A series of “unconventional” CD4+ T cell epitopes may exist that additionally contribute to the loss of tolerance in autoimmune type 1 diabetes, according to Guyer et al. (p. 85). While the development of type 1 diabetes is usually attributed to the appearance of islet autoantibodies, there is additional loss of T-cell tolerance to insulin and other islet antigens. For several reasons, there has been suspicion that T-cell epitopes exist beyond those for the “classical” antigens, prompting the investigation. The authors, who initially used a screening algorithm, identified 145 candidate peptides for subsequent binding assays. Thirty-five candidate peptides had detectable binding. Of those, the authors then identified three peptides with the required immunogenicity (i.e., toward CD4+ T cells). One peptide, termed CCNI, was novel (i.e., a neoepitope), while the other two, PCSK2 and UCN3, were conventional epitopes but were also considered unconventional in that they usually show immunogenicity for CD8+ T cells. In T-cell expansions from 15 individuals with type 1 diabetes, 8 showed positive staining for UCN3, 4 had positive staining for PCSK2, and 5 had positive staining for CCNI. They could also be detected in nearly all peripheral blood samples of 10 individuals with type 1 diabetes. T cells targeting the different epitopes had various phenotypes, with those targeting CCNI and PCSK2 having a Th1-like surface phenotype and those targeting UCN3 a Th2-like surface phenotype. The combined frequency of epitope-specific T cells was significantly higher in individuals with type 1 diabetes than in matched control participants. The authors note that frequencies of T cells for the individual epitopes mostly trended toward being higher in type 1 diabetes, but there was no significant difference compared with controls.
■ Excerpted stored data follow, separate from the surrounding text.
-- pv_equiv track=rewrite | github.com/tanishabisht/Algorithms-Leetcode | BinarySearch/easy-2529.py | find_last_negative
-- ===== SOURCE A (Python) =====
-- def find_last_negative(nums):
--     left = 0
--     right = len(nums)
--     while left < right:
--         mid = (right+left) // 2
--         if nums[mid] >= 0:
--             right = mid
--         else:
--             left = mid + 1
--     return left - 1
-- ===== SOURCE B (Python) =====
-- def find_last_negative(nums):
--     # Slice-based divide and conquer: recurse on an actual sublist, carrying
--     # the absolute offset of its first element.
--     def search(sub, base):
--         if not sub:
--             return base
--         mid = len(sub) // 2
--         if sub[mid] < 0:
--             return search(sub[mid + 1:], base + mid + 1)
--         return search(sub[:mid], base)
--     return search(nums, 0) - 1
-- ===== Notes on version B (the rewrite author's own statement) =====
-- stated objective: alternative
-- what changed: Replaces the iterative while-loop over index bounds by a divide-and-conquer recursion on actual list slices (sub[:mid] / sub[mid+1:]) carrying an offset accumulator; correct because l+(r-l)//2 equals (l+r)//2, so the same elements are probed.
import Mathlib
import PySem

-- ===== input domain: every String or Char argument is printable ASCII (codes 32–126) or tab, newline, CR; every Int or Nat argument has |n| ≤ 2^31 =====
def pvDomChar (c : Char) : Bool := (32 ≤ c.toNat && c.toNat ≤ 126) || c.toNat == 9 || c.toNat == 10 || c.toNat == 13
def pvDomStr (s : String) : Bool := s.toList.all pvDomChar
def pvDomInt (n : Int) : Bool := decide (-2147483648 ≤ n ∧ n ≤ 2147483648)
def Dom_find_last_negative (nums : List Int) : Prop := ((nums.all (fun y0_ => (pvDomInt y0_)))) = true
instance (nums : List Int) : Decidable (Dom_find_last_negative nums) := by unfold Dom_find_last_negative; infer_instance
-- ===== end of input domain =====

-- B replaces A's iterative index-bounds while-loop by a divide-and-conquer recursion on list slices with an offset accumulator (alternative decomposition).


-- ===== PORT A =====
-- A's while-loop over mutable Int state (left, right); nums[mid] is always in
-- range when the loop body runs, so the pyGet? default is never taken.
def findLastNegLoopA (nums : List Int) (left right : Int) : Int :=
  if left < right then
    let mid := PySem.Int.floordiv (right + left) 2
    if (PySem.List.pyGet? nums mid).getD 0 ≥ 0 then
      findLastNegLoopA nums left mid
    else
      findLastNegLoopA nums (mid + 1) right
  else
    left
termination_by (right - left).toNat
decreasing_by
  all_goals
    rw [PySem.Int.floordiv_eq_ediv_of_pos (by norm_num)]
    omega

def find_last_negative (nums : List Int) : Int :=
  findLastNegLoopA nums 0 (nums.length : Int) - 1

-- ===== PORT B =====
-- B's slice recursion: sub is the current sublist, base the absolute index of
-- its first element; sub[mid] is in range, so getD's default is never taken.
def findLastNegSearchB (sub : List Int) (base : Int) : Int :=
  if h : sub = [] then base
  else
    let mid := sub.length / 2
    if sub.getD mid 0 < 0 then
      findLastNegSearchB (sub.drop (mid + 1)) (base + (mid : Int) + 1)
    else
      findLastNegSearchB (sub.take mid) base
termination_by sub.length
decreasing_by
  all_goals
    have hpos : 0 < sub.length := List.length_pos_of_ne_nil h
    simp
    omega

def find_last_negative_alt (nums : List Int) : Int :=
  findLastNegSearchB nums 0 - 1

-- ===== PRECONDITION & SPEC =====
def Spec_find_last_negative (nums : List Int) (out : Int) : Prop := out = find_last_negative_alt nums
instance (nums : List Int) (out : Int) : Decidable (Spec_find_last_negative nums out) := by unfold Spec_find_last_negative; infer_instance

-- ===== CLAIM (what is proved, stated in full; the proofs are below) =====
def Claim_equal_find_last_negative : Prop := ∀ (nums : List Int), Dom_find_last_negative nums → Spec_find_last_negative nums (find_last_negative nums)

-- ===== LEMMAS AND PROOFS =====

-- The loop on bounds [l, r) computes the same as the slice recursion on
-- nums[l:r] with offset l; note l + (r-l)/2 = (l+r)/2.
theorem findLastNeg_loop_eq_search_aux (nums : List Int) : ∀ (n l r : Nat), r - l ≤ n →
    r ≤ nums.length →
    findLastNegLoopA nums (l : Int) (r : Int) =
      findLastNegSearchB ((nums.drop l).take (r - l)) (l : Int) := by
  intro n
  induction n with
  | zero =>
    intro l r h hr
    have hrl : r - l = 0 := by omega
    rw [findLastNegLoopA, findLastNegSearchB]
    have h1 : ¬ ((l : Int) < (r : Int)) := by omega
    simp [h1, hrl]
  | succ n ih =>
    intro l r h hr
    by_cases hlr : l < r
    · have hlen : ((nums.drop l).take (r - l)).length = r - l := by
        simp; omega
      have hne : (nums.drop l).take (r - l) ≠ [] := by
        intro he; rw [he] at hlen; simp at hlen; omega
      rw [findLastNegLoopA, findLastNegSearchB]
      have hlt : (l : Int) < (r : Int) := by exact_mod_cast hlr
      rw [if_pos hlt, dif_neg hne]
      have hmabs : PySem.Int.floordiv ((r : Int) + (l : Int)) 2 = ((l + (r - l) / 2 : Nat) : Int) := by
        rw [PySem.Int.floordiv_eq_ediv_of_pos (by norm_num)]
        omega
      have hmr : l + (r - l) / 2 < r := by omega
      have hm2 : (r - l) / 2 < r - l := by omega
      have hget : ((nums.drop l).take (r - l)).getD ((r - l) / 2) 0
          = nums.getD (l + (r - l) / 2) 0 := by
        simp [List.getD_eq_getElem?_getD, List.getElem?_take, List.getElem?_drop, hm2]
      have hgetA : (PySem.List.pyGet? nums ((l + (r - l) / 2 : Nat) : Int)).getD 0
          = nums.getD (l + (r - l) / 2) 0 := by
        rw [PySem.List.pyGet?_natCast]
        simp [List.getD_eq_getElem?_getD]
      simp only [hmabs, hgetA, hget, hlen]
      by_cases hv : nums.getD (l + (r - l) / 2) 0 < 0
      · have hv' : ¬ nums.getD (l + (r - l) / 2) 0 ≥ 0 := by omega
        rw [if_neg hv', if_pos hv]
        have hdrop : ((nums.drop l).take (r - l)).drop ((r - l) / 2 + 1)
            = (nums.drop (l + (r - l) / 2 + 1)).take (r - (l + (r - l) / 2 + 1)) := by
          rw [List.drop_take, List.drop_drop]
          congr 1
          omega
        have hc1 : ((l + (r - l) / 2 : Nat) : Int) + 1 = ((l + (r - l) / 2 + 1 : Nat) : Int) := by
          push_cast; ring
        have hc2 : (l : Int) + (((r - l) / 2 : Nat) : Int) + 1 = ((l + (r - l) / 2 + 1 : Nat) : Int) := by
          push_cast; ring
        rw [hdrop, hc1, hc2]
        exact ih (l + (r - l) / 2 + 1) r (by omega) hr
      · have hv' : nums.getD (l + (r - l) / 2) 0 ≥ 0 := by omega
        rw [if_pos hv', if_neg hv]
        have htake : ((nums.drop l).take (r - l)).take ((r - l) / 2)
            = (nums.drop l).take ((l + (r - l) / 2) - l) := by
          rw [List.take_take]
          congr 1
          omega
        rw [htake]
        exact ih l (l + (r - l) / 2) (by omega) (by omega)
    · rw [findLastNegLoopA, findLastNegSearchB]
      have h1 : ¬ ((l : Int) < (r : Int)) := by omega
      have h2 : r - l = 0 := by omega
      simp [h1, h2]

-- ===== VERDICT (by name: the statement is the Claim_ definition above) =====
theorem find_last_negative_spec : Claim_equal_find_last_negative := by
  intro nums _
  show _ = _
  unfold find_last_negative find_last_negative_alt
  have h := findLastNeg_loop_eq_search_aux nums nums.length 0 nums.length (by omega) (le_refl _)
  simpa using h
-- pv_equiv track=rewrite | github.com/mmoctezuma/Decision-Sciences | ETL/etl_preprocess_and_summary.py | _max_consecutive_valid
-- ===== SOURCE A (Python) =====
-- def _max_consecutive_valid(years_sorted, mask_sorted):
--     # Devuelve la racha máxima consecutiva de años con dato (True) dentro del vector ordenado por año
--     max_run = run = 0
--     prev_year = None
--     for y, ok in zip(years_sorted, mask_sorted):
--         if not ok:
--             run = 0
--             prev_year = y
--             continue
--         if prev_year is None or y == prev_year + 1:
--             run += 1
--         else:
--             run = 1
--         max_run = max(max_run, run)
--         prev_year = y
--     return max_run
-- ===== SOURCE B (Python) =====
-- def _max_consecutive_valid(years_sorted, mask_sorted):
--     # Segment zip(years, mask) into maximal valid spans, then scan each span
--     # for its longest stretch of +1-consecutive years; best over all spans.
--     pairs = list(zip(years_sorted, mask_sorted))
--     n = len(pairs)
--     best = 0
--     i = 0
--     while i < n:
--         if not pairs[i][1]:
--             i += 1
--             continue
--         j = i
--         while j < n and pairs[j][1]:
--             j += 1
--         seg = [y for y, _ in pairs[i:j]]
--         cur = 1
--         run = 1
--         for k in range(1, len(seg)):
--             cur = cur + 1 if seg[k] == seg[k - 1] + 1 else 1
--             if cur > run:
--                 run = cur
--         if run > best:
--             best = run
--         i = j
--     return best
-- ===== Notes on version B (the rewrite author's own statement) =====
-- stated objective: alternative
-- what changed: Replaces A's single streaming counter with prev-year/None state by a two-level decomposition: first split zip(years, mask) into maximal valid segments, then scan each segment for its longest +1-consecutive stretch, keeping the best over segments.
import Mathlib
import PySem

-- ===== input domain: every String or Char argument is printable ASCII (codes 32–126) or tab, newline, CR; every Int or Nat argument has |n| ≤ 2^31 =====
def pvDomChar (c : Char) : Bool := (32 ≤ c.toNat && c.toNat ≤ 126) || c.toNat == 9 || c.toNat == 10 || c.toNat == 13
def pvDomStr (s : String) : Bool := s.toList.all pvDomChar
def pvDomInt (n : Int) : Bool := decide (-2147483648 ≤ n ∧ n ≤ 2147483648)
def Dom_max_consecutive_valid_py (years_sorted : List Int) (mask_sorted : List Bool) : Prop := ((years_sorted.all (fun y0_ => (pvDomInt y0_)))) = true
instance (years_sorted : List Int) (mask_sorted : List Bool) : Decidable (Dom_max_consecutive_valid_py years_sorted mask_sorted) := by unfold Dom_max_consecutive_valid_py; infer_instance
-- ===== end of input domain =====

-- B replaces A's single streaming counter (with Optional prev-year state) by a two-level
-- decomposition: split into maximal valid segments, then scan each segment; same O(n) cost.


-- ===== PORT A =====
-- one iteration of A's for-loop: state = (max_run, run, prev_year)
def pvStepA (s : Int × Int × Option Int) (p : Int × Bool) : Int × Int × Option Int :=
  let (max_run, run, prev_year) := s
  let (y, ok) := p
  if !ok then (max_run, 0, some y)
  else
    let run' :=
      match prev_year with
      | none => run + 1
      | some pv => if y = pv + 1 then run + 1 else 1
    (max max_run run', run', some y)

def max_consecutive_valid_py (years_sorted : List Int) (mask_sorted : List Bool) : Int :=
  ((List.zip years_sorted mask_sorted).foldl pvStepA (0, 0, none)).1

-- ===== PORT B =====
-- inner for-loop of Source B: scan a valid segment, carrying prev year, current and best run
def pvSegMax (prev : Int) (cur run : Int) : List Int → Int
  | [] => run
  | y :: rest =>
    let cur' := if y = prev + 1 then cur + 1 else 1
    pvSegMax y cur' (max run cur') rest

-- Source B's inner while: peel the maximal leading valid span off the pair list
def pvSplitValid : List (Int × Bool) → List Int × List (Int × Bool)
  | [] => ([], [])
  | (y, ok) :: rest =>
    if ok then
      let p := pvSplitValid rest
      (y :: p.1, p.2)
    else ([], (y, ok) :: rest)

theorem pvSplitValid_snd_length : ∀ l : List (Int × Bool), (pvSplitValid l).2.length ≤ l.length
  | [] => Nat.le_refl _
  | (y, ok) :: rest => by
    simp only [pvSplitValid]
    split
    · exact Nat.le_succ_of_le (pvSplitValid_snd_length rest)
    · exact Nat.le_refl _

-- Source B's outer while over the pair list, accumulating the best run
def pvGo (best : Int) : List (Int × Bool) → Int
  | [] => best
  | (y, ok) :: rest =>
    if !ok then pvGo best rest
    else
      let p := pvSplitValid rest
      pvGo (max best (pvSegMax y 1 1 p.1)) p.2
termination_by l => l.length
decreasing_by
  · simp
  · exact Nat.lt_succ_of_le (pvSplitValid_snd_length rest)

def max_consecutive_valid_py_alt (years_sorted : List Int) (mask_sorted : List Bool) : Int :=
  pvGo 0 (List.zip years_sorted mask_sorted)

-- ===== PRECONDITION & SPEC =====
def Spec_max_consecutive_valid_py (years_sorted : List Int) (mask_sorted : List Bool) (out : Int) : Prop := out = max_consecutive_valid_py_alt years_sorted mask_sorted
instance (years_sorted : List Int) (mask_sorted : List Bool) (out : Int) : Decidable (Spec_max_consecutive_valid_py years_sorted mask_sorted out) := by unfold Spec_max_consecutive_valid_py; infer_instance

-- ===== CLAIM (what is proved, stated in full; the proofs are below) =====
def Claim_equal_max_consecutive_valid_py : Prop := ∀ (years_sorted : List Int) (mask_sorted : List Bool), Dom_max_consecutive_valid_py years_sorted mask_sorted → Spec_max_consecutive_valid_py years_sorted mask_sorted (max_consecutive_valid_py years_sorted mask_sorted)

-- ===== LEMMAS AND PROOFS =====

-- pvSplitValid decomposes the list: the leading valid span (re-tagged true) ++ the rest
theorem pvSplitValid_append : ∀ l : List (Int × Bool),
    ((pvSplitValid l).1.map (fun y => (y, true))) ++ (pvSplitValid l).2 = l
  | [] => rfl
  | (y, ok) :: rest => by
    simp only [pvSplitValid]
    by_cases h : ok
    · simp [h, pvSplitValid_append rest]
    · simp [h]

-- the rest after the valid span is empty or starts with an invalid pair
theorem pvSplitValid_snd_shape : ∀ l : List (Int × Bool),
    (pvSplitValid l).2 = [] ∨ ∃ y r, (pvSplitValid l).2 = (y, false) :: r
  | [] => Or.inl rfl
  | (y, ok) :: rest => by
    simp only [pvSplitValid]
    by_cases h : ok
    · simpa [h] using pvSplitValid_snd_shape rest
    · exact Or.inr ⟨y, rest, by simp [h]⟩

-- the accumulated best in pvSegMax distributes over max
theorem pvSegMax_max : ∀ (s : List Int) (p c a b : Int),
    pvSegMax p c (max a b) s = max a (pvSegMax p c b s)
  | [], _, _, _, _ => rfl
  | y :: rest, p, c, a, b => by
    simp only [pvSegMax]
    rw [max_assoc, pvSegMax_max rest]

-- A's fold across a valid segment computes pvSegMax in its first component
theorem foldA_seg : ∀ (s : List Int) (m c : Int) (p : Int),
    ∃ c' p', (s.map (fun y => (y, true))).foldl pvStepA (m, c, some p)
      = (pvSegMax p c m s, c', some p')
  | [], m, c, p => ⟨c, p, rfl⟩
  | y :: rest, m, c, p => by
    simp only [List.map_cons, List.foldl_cons, pvStepA, pvSegMax]
    by_cases h : y = p + 1
    · simpa [h, max_comm] using foldA_seg rest (max m (c + 1)) (c + 1) y
    · simpa [h, max_comm] using foldA_seg rest (max m 1) 1 y

-- main invariant: after a reset (run = 0), A's fold equals pvGo, for ANY prev_year
theorem foldA_eq_pvGo (l : List (Int × Bool)) (m : Int) (prev : Option Int) :
    (l.foldl pvStepA (m, 0, prev)).1 = pvGo m l := by
  match l with
  | [] => simp [pvGo]
  | (y, ok) :: rest =>
    by_cases hok : ok
    · -- valid head: run becomes 1 whatever prev is
      subst hok
      have hstep : pvStepA (m, 0, prev) (y, true) = (max m 1, 1, some y) := by
        cases prev with
        | none => simp [pvStepA]
        | some pv => by_cases h : y = pv + 1 <;> simp [pvStepA, h]
      have hsplit := pvSplitValid_append rest
      obtain ⟨c', p', hseg⟩ := foldA_seg (pvSplitValid rest).1 (max m 1) 1 y
      have hfold : rest.foldl pvStepA (max m 1, 1, some y)
          = ((pvSplitValid rest).2.foldl pvStepA (pvSegMax y 1 (max m 1) (pvSplitValid rest).1, c', some p')) := by
        conv_lhs => rw [← hsplit]
        rw [List.foldl_append, hseg]
      have hdist : pvSegMax y 1 (max m 1) (pvSplitValid rest).1
          = max m (pvSegMax y 1 1 (pvSplitValid rest).1) := pvSegMax_max _ _ _ _ _
      have hgo : pvGo m ((y, true) :: rest)
          = pvGo (max m (pvSegMax y 1 1 (pvSplitValid rest).1)) (pvSplitValid rest).2 := by
        simp [pvGo]
      have hlen : (pvSplitValid rest).2.length ≤ rest.length := pvSplitValid_snd_length rest
      rw [List.foldl_cons, hstep, hfold, hgo]
      rcases pvSplitValid_snd_shape rest with hnil | ⟨y', r', hr⟩
      · rw [hnil, List.foldl_nil, hdist]; simp [pvGo]
      · have hr'len : r'.length < rest.length + 1 := by
          have := hlen; rw [hr] at this; simp at this; omega
        rw [hr, List.foldl_cons]
        have hstep2 : pvStepA (pvSegMax y 1 (max m 1) (pvSplitValid rest).1, c', some p') (y', false)
            = (pvSegMax y 1 (max m 1) (pvSplitValid rest).1, 0, some y') := by simp [pvStepA]
        rw [hstep2, hdist, foldA_eq_pvGo r' _ (some y')]
        simp [pvGo]
    · -- invalid head: both reset/skip
      have hok' : ok = false := by simpa using hok
      subst hok'
      rw [List.foldl_cons]
      have : pvStepA (m, 0, prev) (y, false) = (m, 0, some y) := by simp [pvStepA]
      rw [this, foldA_eq_pvGo rest m (some y)]
      simp [pvGo]
termination_by l.length
decreasing_by
  · simpa using hr'len
  · simp

-- ===== VERDICT (by name: the statement is the Claim_ definition above) =====
theorem max_consecutive_valid_py_spec : Claim_equal_max_consecutive_valid_py := by
  intro ys ms _
  unfold Spec_max_consecutive_valid_py max_consecutive_valid_py max_consecutive_valid_py_alt
  exact foldA_eq_pvGo _ 0 none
T cells that recognize PCSK2 could also be detected in islets from a Network for Pancreatic Organ Donors with Diabetes (nPOD) pancreas donor, which the authors say supports the relevance of the three epitopes in disease. “Collectively, our findings introduce UCN3 as a potentially relevant CD4+ T-cell antigen and strongly suggest that the CCNI splice variant and PCSK2 are important T-cell targets in type 1 diabetes,” they write.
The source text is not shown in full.